→ STUDY MATERIAL
-- pv_equiv track=rewrite | github.com/Hamulous/Hamulous-Stache | Hamulous Stache.py | categorize_scripts
-- ===== SOURCE A (Python) =====
-- CATEGORY_MAP = {
--     "PvZ2 Tools": [
--         "organize_zombiejsons.py",
--         "organize_zombieactions.py",
--         "sort_lawnstrings.py",
--         "erase_plant_levels.py",
--         "bulkadd_costumes.py",
--         "dialogue.py",
--         "swap_symbols.py",
--         "data_to_atlas.py",
--         "rewrite_scg_json.py",
--         "speedup_labels.py",
--         "resize_label_matrices.py"
--     ],
--     "Image/PSD Tools": [
--         "ExportSprites.py",
--         "PSDExporterImade.py",
--         "Coolimageresizer.py",
--         "enhance_images.py"
--     ]
-- }
--
-- def categorize_scripts(script_files):
--     categories = {
--         "PvZ2 Tools": [],
--         "Image/PSD Tools": [],
--         "Misc": []
--     }
--     for file in script_files:
--         found = False
--         for category, file_list in CATEGORY_MAP.items():
--             if file in file_list:
--                 categories[category].append(file)
--                 found = True
--                 break
--         if not found:
--             categories["Misc"].append(file)
--     return categories
-- ===== SOURCE B (Python) =====
-- CATEGORY_MAP = {
--     "PvZ2 Tools": [
--         "organize_zombiejsons.py",
--         "organize_zombieactions.py",
--         "sort_lawnstrings.py",
--         "erase_plant_levels.py",
--         "bulkadd_costumes.py",
--         "dialogue.py",
--         "swap_symbols.py",
--         "data_to_atlas.py",
--         "rewrite_scg_json.py",
--         "speedup_labels.py",
--         "resize_label_matrices.py"
--     ],
--     "Image/PSD Tools": [
--         "ExportSprites.py",
--         "PSDExporterImade.py",
--         "Coolimageresizer.py",
--         "enhance_images.py"
--     ]
-- }
--
-- def categorize_scripts(script_files):
--     # One filtering pass per output bucket instead of dispatching file-by-file.
--     set_pvz = frozenset(CATEGORY_MAP["PvZ2 Tools"])
--     set_img = frozenset(CATEGORY_MAP["Image/PSD Tools"])
--     return {
--         "PvZ2 Tools": [f for f in script_files if f in set_pvz],
--         "Image/PSD Tools": [f for f in script_files if f in set_img],
--         "Misc": [f for f in script_files if f not in set_pvz and f not in set_img],
--     }
-- ===== Notes on version B (the rewrite author's own statement) =====
-- stated objective: faster
-- what changed: Replaced A's single pass that dispatches each file into a mutable dict via an inner break-loop over CATEGORY_MAP's lists with three independent filtering passes over script_files against precomputed frozensets, one per output bucket.
import Mathlib
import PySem

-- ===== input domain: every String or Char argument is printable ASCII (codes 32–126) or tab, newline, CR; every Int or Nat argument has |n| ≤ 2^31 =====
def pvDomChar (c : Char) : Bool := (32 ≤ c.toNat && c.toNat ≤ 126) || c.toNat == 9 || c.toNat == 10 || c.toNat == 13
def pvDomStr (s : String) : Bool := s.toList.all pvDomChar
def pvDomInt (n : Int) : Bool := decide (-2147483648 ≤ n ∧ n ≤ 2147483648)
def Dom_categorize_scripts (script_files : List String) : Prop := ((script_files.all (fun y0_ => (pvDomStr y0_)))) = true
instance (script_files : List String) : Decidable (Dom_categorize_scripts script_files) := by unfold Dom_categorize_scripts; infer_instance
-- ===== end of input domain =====

-- B computes each output bucket by its own filtering pass over script_files
-- (membership in precomputed category sets) instead of A's file-by-file dispatch
-- into a mutable dict; same return value; measured faster in a timing run (constant factor).

-- ===== PORT A =====
def pvzFiles : List String :=
  ["organize_zombiejsons.py", "organize_zombieactions.py", "sort_lawnstrings.py",
   "erase_plant_levels.py", "bulkadd_costumes.py", "dialogue.py", "swap_symbols.py",
   "data_to_atlas.py", "rewrite_scg_json.py", "speedup_labels.py", "resize_label_matrices.py"]

def imgFiles : List String :=
  ["ExportSprites.py", "PSDExporterImade.py", "Coolimageresizer.py", "enhance_images.py"]

def CATEGORY_MAP : PySem.Dict String (List String) :=
  PySem.Dict.ofList [("PvZ2 Tools", pvzFiles), ("Image/PSD Tools", imgFiles)]

-- inner 'for category, file_list in CATEGORY_MAP.items(): … break' loop of A
def innerLoop (file : String) (categories : PySem.Dict String (List String)) :
    List (String × List String) → PySem.Dict String (List String) × Bool
  | [] => (categories, false)
  | (category, file_list) :: rest =>
      if file ∈ file_list then
        (categories.modify category [] (· ++ [file]), true)
      else innerLoop file categories rest

def categorize_scripts (script_files : List String) : List (String × List String) :=
  let init : PySem.Dict String (List String) :=
    PySem.Dict.ofList [("PvZ2 Tools", []), ("Image/PSD Tools", []), ("Misc", [])]
  (script_files.foldl
    (fun categories file =>
      let r := innerLoop file categories CATEGORY_MAP.items
      if r.2 then r.1 else r.1.modify "Misc" [] (· ++ [file]))
    init).items

-- ===== PORT B =====
def categorize_scripts_alt (script_files : List String) : List (String × List String) :=
  let set_pvz : PySem.Set String := PySem.Set.ofList pvzFiles
  let set_img : PySem.Set String := PySem.Set.ofList imgFiles
  [("PvZ2 Tools", script_files.filter (fun f => decide (f ∈ set_pvz))),
   ("Image/PSD Tools", script_files.filter (fun f => decide (f ∈ set_img))),
   ("Misc", script_files.filter (fun f => decide (f ∉ set_pvz ∧ f ∉ set_img)))]

-- ===== PRECONDITION & SPEC =====
def Spec_categorize_scripts (script_files : List String) (out : List (String × List String)) : Prop := out = categorize_scripts_alt script_files
instance (script_files : List String) (out : List (String × List String)) : Decidable (Spec_categorize_scripts script_files out) := by unfold Spec_categorize_scripts; infer_instance

-- ===== CLAIM (what is proved, stated in full; the proofs are below) =====
def Claim_equal_categorize_scripts : Prop := ∀ (script_files : List String), Dom_categorize_scripts script_files → Spec_categorize_scripts script_files (categorize_scripts script_files)

-- ===== LEMMAS AND PROOFS =====

-- invariant of A's fold over the concrete three-key dict state
lemma categorize_state (fs : List String) (p i m : List String) :
    (fs.foldl
      (fun categories file =>
        let r := innerLoop file categories CATEGORY_MAP.items
        if r.2 then r.1 else r.1.modify "Misc" [] (· ++ [file]))
      (PySem.Dict.mk [("PvZ2 Tools", p), ("Image/PSD Tools", i), ("Misc", m)])).items
    = [("PvZ2 Tools", p ++ fs.filter (fun f => decide (f ∈ pvzFiles))),
       ("Image/PSD Tools", i ++ fs.filter (fun f => f ∉ pvzFiles ∧ f ∈ imgFiles)),
       ("Misc", m ++ fs.filter (fun f => f ∉ pvzFiles ∧ f ∉ imgFiles))] := by
  induction fs generalizing p i m with
  | nil => simp
  | cons f fs ih =>
    by_cases hp : f ∈ pvzFiles
    · have : innerLoop f (PySem.Dict.mk [("PvZ2 Tools", p), ("Image/PSD Tools", i), ("Misc", m)]) CATEGORY_MAP.items
          = ((PySem.Dict.mk [("PvZ2 Tools", p ++ [f]), ("Image/PSD Tools", i), ("Misc", m)]), true) := by
        simp [CATEGORY_MAP, PySem.Dict.ofList, PySem.Dict.update, PySem.Dict.empty,
              PySem.Dict.contains, innerLoop, hp, PySem.Dict.modify, PySem.Dict.insert,
              PySem.Dict.getD, PySem.Dict.get?]
      simp [List.foldl_cons, this, ih, hp]
    · by_cases hi : f ∈ imgFiles
      · have : innerLoop f (PySem.Dict.mk [("PvZ2 Tools", p), ("Image/PSD Tools", i), ("Misc", m)]) CATEGORY_MAP.items
            = ((PySem.Dict.mk [("PvZ2 Tools", p), ("Image/PSD Tools", i ++ [f]), ("Misc", m)]), true) := by
          simp [CATEGORY_MAP, PySem.Dict.ofList, PySem.Dict.update, PySem.Dict.empty,
                PySem.Dict.contains, innerLoop, hp, hi, PySem.Dict.modify, PySem.Dict.insert,
                PySem.Dict.getD, PySem.Dict.get?]
        simp [List.foldl_cons, this, ih, hp, hi]
      · have : (let r := innerLoop f (PySem.Dict.mk [("PvZ2 Tools", p), ("Image/PSD Tools", i), ("Misc", m)]) CATEGORY_MAP.items
                if r.2 then r.1 else r.1.modify "Misc" [] (· ++ [f]))
            = PySem.Dict.mk [("PvZ2 Tools", p), ("Image/PSD Tools", i), ("Misc", m ++ [f])] := by
          simp [CATEGORY_MAP, PySem.Dict.ofList, PySem.Dict.update, PySem.Dict.empty,
                PySem.Dict.contains, innerLoop, hp, hi, PySem.Dict.modify, PySem.Dict.insert,
                PySem.Dict.getD, PySem.Dict.get?]
        simp only [List.foldl_cons, this, ih]
        simp [hp, hi]

-- ===== VERDICT (by name: the statement is the Claim_ definition above) =====
theorem categorize_scripts_spec : Claim_equal_categorize_scripts := by
  intro fs _
  unfold Spec_categorize_scripts categorize_scripts categorize_scripts_alt
  have hinit : (PySem.Dict.ofList [("PvZ2 Tools", ([] : List String)), ("Image/PSD Tools", []), ("Misc", [])])
      = PySem.Dict.mk [("PvZ2 Tools", []), ("Image/PSD Tools", []), ("Misc", [])] := by
    simp [PySem.Dict.ofList, PySem.Dict.update, PySem.Dict.empty, PySem.Dict.contains,
          PySem.Dict.insert]
  simp only [hinit, categorize_state, List.nil_append]
  have hdisj : ∀ f : String, f ∈ imgFiles → f ∉ pvzFiles := by decide
  have e1 : (fun f : String => decide (f ∈ PySem.Set.ofList pvzFiles)) = (fun f => decide (f ∈ pvzFiles)) := by
    funext f; simp [PySem.Set.mem_ofList]
  have e2 : (fun f : String => decide (f ∉ pvzFiles ∧ f ∈ imgFiles)) = (fun f => decide (f ∈ PySem.Set.ofList imgFiles)) := by
    funext f
    simp only [decide_eq_decide, PySem.Set.mem_ofList]
    exact ⟨fun h => h.2, fun h => ⟨hdisj f h, h⟩⟩
  have e3 : (fun f : String => decide (f ∉ pvzFiles ∧ f ∉ imgFiles)) = (fun f => decide (f ∉ PySem.Set.ofList pvzFiles ∧ f ∉ PySem.Set.ofList imgFiles)) := by
    funext f; simp [PySem.Set.mem_ofList]
  rw [e1, e2, e3]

→ AIM OF THE EXERCISE
Return a copy of every line in the records that includes the string "three".

→ ANSWER SECTION
-- what changed: Replaced A's single pass that dispatches each file into a mutable dict via an inner break-loop over CATEGORY_MAP's lists with three independent filtering passes over script_files against precomputed frozensets, one per output bucket.
-- invariant of A's fold over the concrete three-key dict state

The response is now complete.